Coronavirus: How stigma against people with HIV could be prolonging the COVID-19 pandemic

New Zealand and Australia have been accused by South African scientists of contributing to the ongoing stigma against people with HIV, which could be inadvertently prolonging the COVID-19 pandemic. 

South Africa last week revealed it had detected a new variant of the SARS-CoV-2 virus - which causes COVID-19 - that has a large number of mutations and appears, at first glance, to be more infectious than Delta. The World Health Organization has dubbed it Omicron. 

Two out of every three people with HIV live in sub-Saharan Africa, which also experiences outbreaks of other serious illnesses like Ebola and tuberculosis. As a result South Africa has a sophisticated disease surveillance system, which allowed it to uncover the Beta variant in late 2020 and in November, the Omicron variant. 

To say thanks, much of the rest of the world shut its borders to the region, despite evidence Omicron has been in other parts of the world for weeks already and there's no solid evidence yet Omicron evolved in South Africa or sub-Saharan Africa.

But if it did, that wouldn't surprise scientists.

"Reports over the past year from various countries indicate that people with weakened immune systems can be infected with SARS-CoV-2 for several weeks or months," researchers from the University of KwaZulu-Natal wrote in the latest issue of journal Nature

"Such prolonged infections have mainly been documented in people receiving cancer chemotherapy and other immunosuppressive agents. But they have also been seen in people with advanced uncontrolled HIV.

"Some researchers have proposed that prolonged infection could explain the emergence of SARS-CoV-2 variants of concern."

The South African scientists say fighting HIV could also help prevent future COVID-19 variants from emerging. 

"Sustained efforts to ensure that people with HIV are diagnosed, given antiretroviral treatment and then followed up to ensure that their viral load is being suppressed are crucial to reducing the burden of advanced HIV in the population - and so limiting the potential for cases of prolonged infection from SARS-CoV-2."

There are millions of people in sub-Saharan Africa carrying the HIV virus who still aren't getting antiretroviral therapy, and efforts to reach them haven't been helped by the COVID-19 pandemic, which has hit health workforces in the region hard. 

They're also way behind in the COVID-19 vaccine rollout, with only about 7 percent fully vaccinated - compared to New Zealand's 73 percent. The COVAX effort to distribute vaccines to low-income countries has struggled, "in large part because of donor countries’ failure to deliver on their commitments". 

Few people with HIV were included in trials for the Pfizer-BioNTech, Moderna, AstraZeneca and Johnson & Johnson vaccines used widely in the West, and many of the vaccines being distributed in Africa weren't tested on HIV-positive people at all.

"Overseas funding for HIV has also declined," the researchers said, leading to reduced testing and treatment. 

They said many HIV patients still feel stigmatised, so don't even seek treatment. This isn't helped by countries like New Zealand and Australia who "still refuse to give citizenship to people with HIV, even though effective antiretroviral treatments are now available". 

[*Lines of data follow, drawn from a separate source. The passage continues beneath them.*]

-- pv_equiv track=rewrite | github.com/lzmgl/PS | 2024-01/BOJ1407/BOJ1407.py | f
-- ===== SOURCE A (Python) =====
-- def f(x):
--     ans=0
--     y=0
--     i=1
--     while x>0:
--         if x&1:
--             y=x//2 + 1
--         else:
--             y=x//2
--         ans+=y*i
--         x-=y
--         i*=2
--     return ans
-- ===== SOURCE B (Python) =====
-- def f(x):
--     # Abel-summation form: result = x + sum_{j>=1} 2^(j-1) * (x >> j), for x > 0.
--     if x <= 0:
--         return 0
--     ans = x
--     t = x >> 1
--     p = 1
--     while t > 0:
--         ans += p * t
--         p *= 2
--         t >>= 1
--     return ans
-- ===== Notes on version B (the rewrite author's own statement) =====
-- stated objective: alternative
-- what changed: Replaces A's loop that repeatedly subtracts the ceiling half from a shrinking x by the Abel-summation form: start from x itself and, for each bit position, add the right-shifted value times a doubling power-of-two weight, with no parity branch and no subtraction.
import Mathlib
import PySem

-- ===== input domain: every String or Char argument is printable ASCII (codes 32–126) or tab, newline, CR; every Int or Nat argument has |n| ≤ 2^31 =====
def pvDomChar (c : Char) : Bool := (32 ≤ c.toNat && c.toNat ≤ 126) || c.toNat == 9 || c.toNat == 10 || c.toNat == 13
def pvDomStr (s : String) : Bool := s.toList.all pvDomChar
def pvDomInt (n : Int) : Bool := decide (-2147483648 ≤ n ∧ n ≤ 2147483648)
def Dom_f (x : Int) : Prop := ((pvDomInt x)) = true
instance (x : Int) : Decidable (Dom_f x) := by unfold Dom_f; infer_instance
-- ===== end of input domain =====

-- B replaces A's subtract-the-ceiling-half-from-shrinking-x loop by the Abel-summation form: x plus, per bit
-- position, the right-shifted value times a doubling weight (alternative decomposition, same cost).

-- ===== PORT A =====
-- while x>0: y = x//2+1 if x&1 else x//2; ans += y*i; x -= y; i *= 2
def fLoop (x ans i : Int) : Int :=
  if h : 0 < x then
    let y : Int := if PySem.Int.band x 1 ≠ 0 then PySem.Int.floordiv x 2 + 1 else PySem.Int.floordiv x 2
    fLoop (x - y) (ans + y * i) (i * 2)
  else ans
termination_by x.toNat
decreasing_by
  simp only [PySem.Int.floordiv_eq_ediv_of_pos (a := x) (by omega : (0:Int) < 2)]
  split
  · omega
  · rename_i hb
    rw [Ne, not_not, PySem.Int.band_one, PySem.Int.mod_eq_emod_of_pos (by omega : (0:Int) < 2)] at hb
    omega

def f (x : Int) : Int := fLoop x 0 1

-- ===== PORT B =====
-- t >> 1 is Python's arithmetic right shift = floor division by 2 (exact on all ints)
def fAltLoop (ans p t : Int) : Int :=
  if h : 0 < t then fAltLoop (ans + p * t) (p * 2) (PySem.Int.floordiv t 2) else ans
termination_by t.toNat
decreasing_by
  simp only [PySem.Int.floordiv_eq_ediv_of_pos (a := t) (by omega : (0:Int) < 2)]
  omega

def f_alt (x : Int) : Int :=
  if x ≤ 0 then 0 else fAltLoop x 1 (PySem.Int.floordiv x 2)

-- ===== PRECONDITION & SPEC =====
def Spec_f (x : Int) (out : Int) : Prop := out = f_alt x
instance (x : Int) (out : Int) : Decidable (Spec_f x out) := by unfold Spec_f; infer_instance

-- ===== CLAIM (what is proved, stated in full; the proofs are below) =====
def Claim_equal_f : Prop := ∀ (x : Int), Dom_f x → Spec_f x (f x)

-- ===== LEMMAS AND PROOFS =====

-- closed forms of the two loops
def Fm (x : Int) : Int := if 0 < x then (x - x / 2) + 2 * Fm (x / 2) else 0
termination_by x.toNat
decreasing_by omega

def Gm (t : Int) : Int := if 0 < t then t + 2 * Gm (t / 2) else 0
termination_by t.toNat
decreasing_by omega

lemma fLoop_eq (n : Nat) : ∀ x : Int, x.toNat ≤ n → ∀ ans i : Int,
    fLoop x ans i = ans + i * Fm x := by
  induction n with
  | zero =>
    intro x hx ans i
    rw [fLoop, Fm]
    have hx0 : ¬ 0 < x := by omega
    simp [hx0]
  | succ n ih =>
    intro x hx ans i
    rw [fLoop, Fm]
    by_cases hp : 0 < x
    · simp only [hp, dif_pos, if_pos]
      have h2 : (0:Int) < 2 := by omega
      rw [PySem.Int.band_one, PySem.Int.mod_eq_emod_of_pos h2,
        PySem.Int.floordiv_eq_ediv_of_pos h2]
      have hmod := Int.emod_emod_of_dvd x (dvd_refl 2)
      have hdm : 2 * (x / 2) + x % 2 = x := Int.mul_ediv_add_emod x 2
      have hmlt : x % 2 < 2 := Int.emod_lt_of_pos x h2
      have hm0 : 0 ≤ x % 2 := Int.emod_nonneg x (by omega)
      by_cases hodd : x % 2 ≠ 0
      · rw [if_pos hodd]
        have hsub : x - (x / 2 + 1) = x / 2 := by omega
        rw [hsub, ih (x / 2) (by omega)]
        have hy : x / 2 + 1 = x - x / 2 := by omega
        rw [hy]; ring
      · rw [if_neg hodd]
        rw [not_not] at hodd
        have hsub : x - x / 2 = x / 2 := by omega
        rw [hsub, ih (x / 2) (by omega)]
        ring
    · simp [hp]

lemma fAltLoop_eq (n : Nat) : ∀ t : Int, t.toNat ≤ n → ∀ ans p : Int,
    fAltLoop ans p t = ans + p * Gm t := by
  induction n with
  | zero =>
    intro t ht ans p
    rw [fAltLoop, Gm]
    have ht0 : ¬ 0 < t := by omega
    simp [ht0]
  | succ n ih =>
    intro t ht ans p
    rw [fAltLoop, Gm]
    by_cases hp : 0 < t
    · simp only [hp, dif_pos, if_pos,
        PySem.Int.floordiv_eq_ediv_of_pos (by omega : (0:Int) < 2)]
      rw [ih (t / 2) (by omega)]
      ring
    · simp [hp]

lemma Fm_eq_Gm (n : Nat) : ∀ x : Int, x.toNat ≤ n → 0 ≤ x → Fm x = x + Gm (x / 2) := by
  induction n with
  | zero =>
    intro x hx h0
    have hx0 : x = 0 := by omega
    subst hx0
    rw [Fm, Gm]; norm_num
  | succ n ih =>
    intro x hx h0
    rw [Fm]
    by_cases hp : 0 < x
    · rw [if_pos hp, ih (x / 2) (by omega) (by omega)]
      by_cases hq : 0 < x / 2
      · have hg : Gm (x / 2) = x / 2 + 2 * Gm (x / 2 / 2) := by rw [Gm, if_pos hq]
        rw [hg]; ring
      · have hq0 : x / 2 = 0 := by omega
        have g0 : Gm 0 = 0 := by rw [Gm]; norm_num
        rw [hq0]
        norm_num [g0]
    · have hx0 : x = 0 := by omega
      subst hx0
      have g0 : Gm 0 = 0 := by rw [Gm]; norm_num
      rw [if_neg hp, show (0:Int) / 2 = 0 by norm_num, g0]
      norm_num

-- ===== VERDICT (by name: the statement is the Claim_ definition above) =====
theorem f_spec : Claim_equal_f := by
  intro x _
  unfold Spec_f f f_alt
  by_cases hp : x ≤ 0
  · rw [fLoop]
    simp [hp, show ¬ 0 < x by omega]
  · simp only [hp, if_neg, not_false_iff]
    rw [fLoop_eq x.toNat x (le_refl _) 0 1,
      fAltLoop_eq (PySem.Int.floordiv x 2).toNat _ (le_refl _) x 1,
      PySem.Int.floordiv_eq_ediv_of_pos (by omega : (0:Int) < 2),
      Fm_eq_Gm x.toNat x (le_refl _) (by omega)]
    ring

"Both diseases could be curbed more effectively if they are tackled simultaneously, with public-health responses strengthened by the lessons learnt from both," they argue.

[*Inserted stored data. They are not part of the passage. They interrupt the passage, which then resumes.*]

-- pv_equiv track=rewrite | github.com/pygments/pygments | pygments/lexers/fountain.py | _next_special_index
-- ===== SOURCE A (Python) =====
-- def _next_special_index(text, start):
--     i = start
--     while i < len(text):
--         if text.startswith(('/*', '[[', '***', '**'), i):
--             return i
--         if text[i] in '\\*_#':
--             return i
--         i += 1
--     return len(text)
-- ===== SOURCE B (Python) =====
-- def _next_special_index(text, start):
--     best = len(text)
--     for tok in ('\\', '*', '_', '#', '/*', '[['):
--         j = text.find(tok, start)
--         if 0 <= j < best:
--             best = j
--     return best
-- ===== Notes on version B (the rewrite author's own statement) =====
-- stated objective: faster
-- what changed: Instead of A's per-position while-loop that tests every token at each index, B runs six independent str.find searches, one per special token ('\', '*', '_', '#', '/*', '[['), and returns the minimum nonnegative hit (defaulting to len(text)); correct because a position is special iff one of these six tokens occurs there ('**'/'***' are subsumed by '*').
-- intended difference: For negative start on a text that contains special markup anywhere, A wraps the index (scanning the wrapped tail, returning a negative index on a hit there, and otherwise rescanning from 0), while B interprets start as Python's find/slice bound and returns the absolute nonnegative index of the first special token at or after position len(text)+start (len(text) if there is none), which is the intended index into the text. — e.g. on _next_special_index("a*", -1): A returns -1, B returns 1
import Mathlib
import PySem

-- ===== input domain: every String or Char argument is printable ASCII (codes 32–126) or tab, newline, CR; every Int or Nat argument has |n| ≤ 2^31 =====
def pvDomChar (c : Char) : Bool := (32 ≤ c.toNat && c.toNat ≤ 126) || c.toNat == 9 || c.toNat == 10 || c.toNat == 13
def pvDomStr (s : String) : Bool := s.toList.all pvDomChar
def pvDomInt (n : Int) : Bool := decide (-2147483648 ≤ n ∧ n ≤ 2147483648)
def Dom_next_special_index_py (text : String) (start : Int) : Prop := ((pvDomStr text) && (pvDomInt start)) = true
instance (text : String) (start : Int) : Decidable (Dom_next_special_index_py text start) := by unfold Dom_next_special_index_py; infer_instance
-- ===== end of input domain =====

-- B replaces A's per-position scan by six independent str.find searches (one per special token)
-- combined by taking the minimum nonnegative hit; a timing run measures the speed claim.

-- ===== PORT A =====
-- text.startswith(p, i): Python clamps a negative i to len(text)+i, floored at 0 (exact for nonempty p)
def pvStartsFrom (cs p : List Char) (i : Int) : Bool :=
  let pos : Nat := if i < 0 then ((cs.length : Int) + i).toNat else i.toNat
  PySem.Chars.startswith (List.drop pos cs) p

-- the while-loop; fuel (len(text) - i).toNat only makes the recursion structural: it is 0
-- exactly when the loop condition i < len(text) is false
def nsiGo (cs : List Char) : Nat → Int → Int
  | 0, _ => (cs.length : Int)
  | fuel + 1, i =>
    if pvStartsFrom cs ['/', '*'] i || pvStartsFrom cs ['[', '['] i
        || pvStartsFrom cs ['*', '*', '*'] i || pvStartsFrom cs ['*', '*'] i then i
    else
      match PySem.List.pyGet? cs i with
      | some c => if c ∈ ['\\', '*', '_', '#'] then i else nsiGo cs fuel (i + 1)
      | none => 0   -- Python raises IndexError here; such inputs are excluded by Pre_

def next_special_index_py (text : String) (start : Int) : Int :=
  nsiGo text.toList (((text.toList.length : Int) - start).toNat) start

-- ===== PORT B =====
-- for tok in ('\\','*','_','#','/*','[['): j = text.find(tok, start); keep the least nonnegative j
def next_special_index_py_alt (text : String) (start : Int) : Int :=
  [['\\'], ['*'], ['_'], ['#'], ['/', '*'], ['[', '[']].foldl
    (fun best tok =>
      let j := PySem.Chars.findFrom text.toList tok start none
      if 0 ≤ j ∧ j < best then j else best)
    ((text.toList.length : Int))

-- ===== PRECONDITION & SPEC =====
-- Pre_ excludes exactly the inputs on which A raises IndexError: start < -len(text) while
-- the text does not begin with one of the special prefixes (there A's wrapped text[i] lookup fails).
def Pre_next_special_index_py (text : String) (start : Int) : Prop :=
  -(text.toList.length : Int) ≤ start ∨
    (PySem.Chars.startswith text.toList ['/', '*'] || PySem.Chars.startswith text.toList ['[', '[']
      || PySem.Chars.startswith text.toList ['*', '*', '*']
      || PySem.Chars.startswith text.toList ['*', '*']) = true
instance (text : String) (start : Int) : Decidable (Pre_next_special_index_py text start) := by
  unfold Pre_next_special_index_py; infer_instance

def pvWitness_next_special_index_py : String × Int := ("ab*cd", 0)

-- For negative start on a text containing special markup anywhere, A wraps the index (scanning
-- the wrapped tail, returning a NEGATIVE index on a hit there, and otherwise rescanning from 0),
-- while B interprets start as Python's find/slice bound and returns the absolute nonnegative index
-- of the first special token at or after position len(text)+start (len(text) if none) — the
-- intended index into the text.
-- (D_ reads: start < 0 and the text contains one of the characters \\ * _ # or the substring '[['
-- — exactly "the text contains special markup": '/*' necessarily contains '*')
def D_next_special_index_py (text : String) (start : Int) : Prop :=
  start < 0 ∧ ((∃ c ∈ text.toList, c = '\\' ∨ c = '*' ∨ c = '_' ∨ c = '#') ∨
    ['[', '['] <:+: text.toList)
instance (text : String) (start : Int) : Decidable (D_next_special_index_py text start) := by
  unfold D_next_special_index_py; infer_instance

def Spec_next_special_index_py (text : String) (start : Int) (out : Int) : Prop :=
  ¬ D_next_special_index_py text start → out = next_special_index_py_alt text start
instance (text : String) (start : Int) (out : Int) : Decidable (Spec_next_special_index_py text start out) := by
  unfold Spec_next_special_index_py; infer_instance

def pvDiffWitness_next_special_index_py : String × Int := ("a*", -1)
def pvDiffWitnessOut_next_special_index_py : Int × Int := (-1, 1)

New Zealand in October removed HIV from its list of conditions deemed "likely to impose significant costs or demands" on the health system and qualifying for automatic rejection, with visa applications now assessed on a case-by-case basis. 

The World Health Organization has criticised nations for closing their doors to southern Africa, saying it was holding up South African scientists' research into Omicron. It hasn't stopped the variant's spread across the world either, with the US reporting its first case on Thursday and footholds in the UK, Europe, Brazil and elsewhere.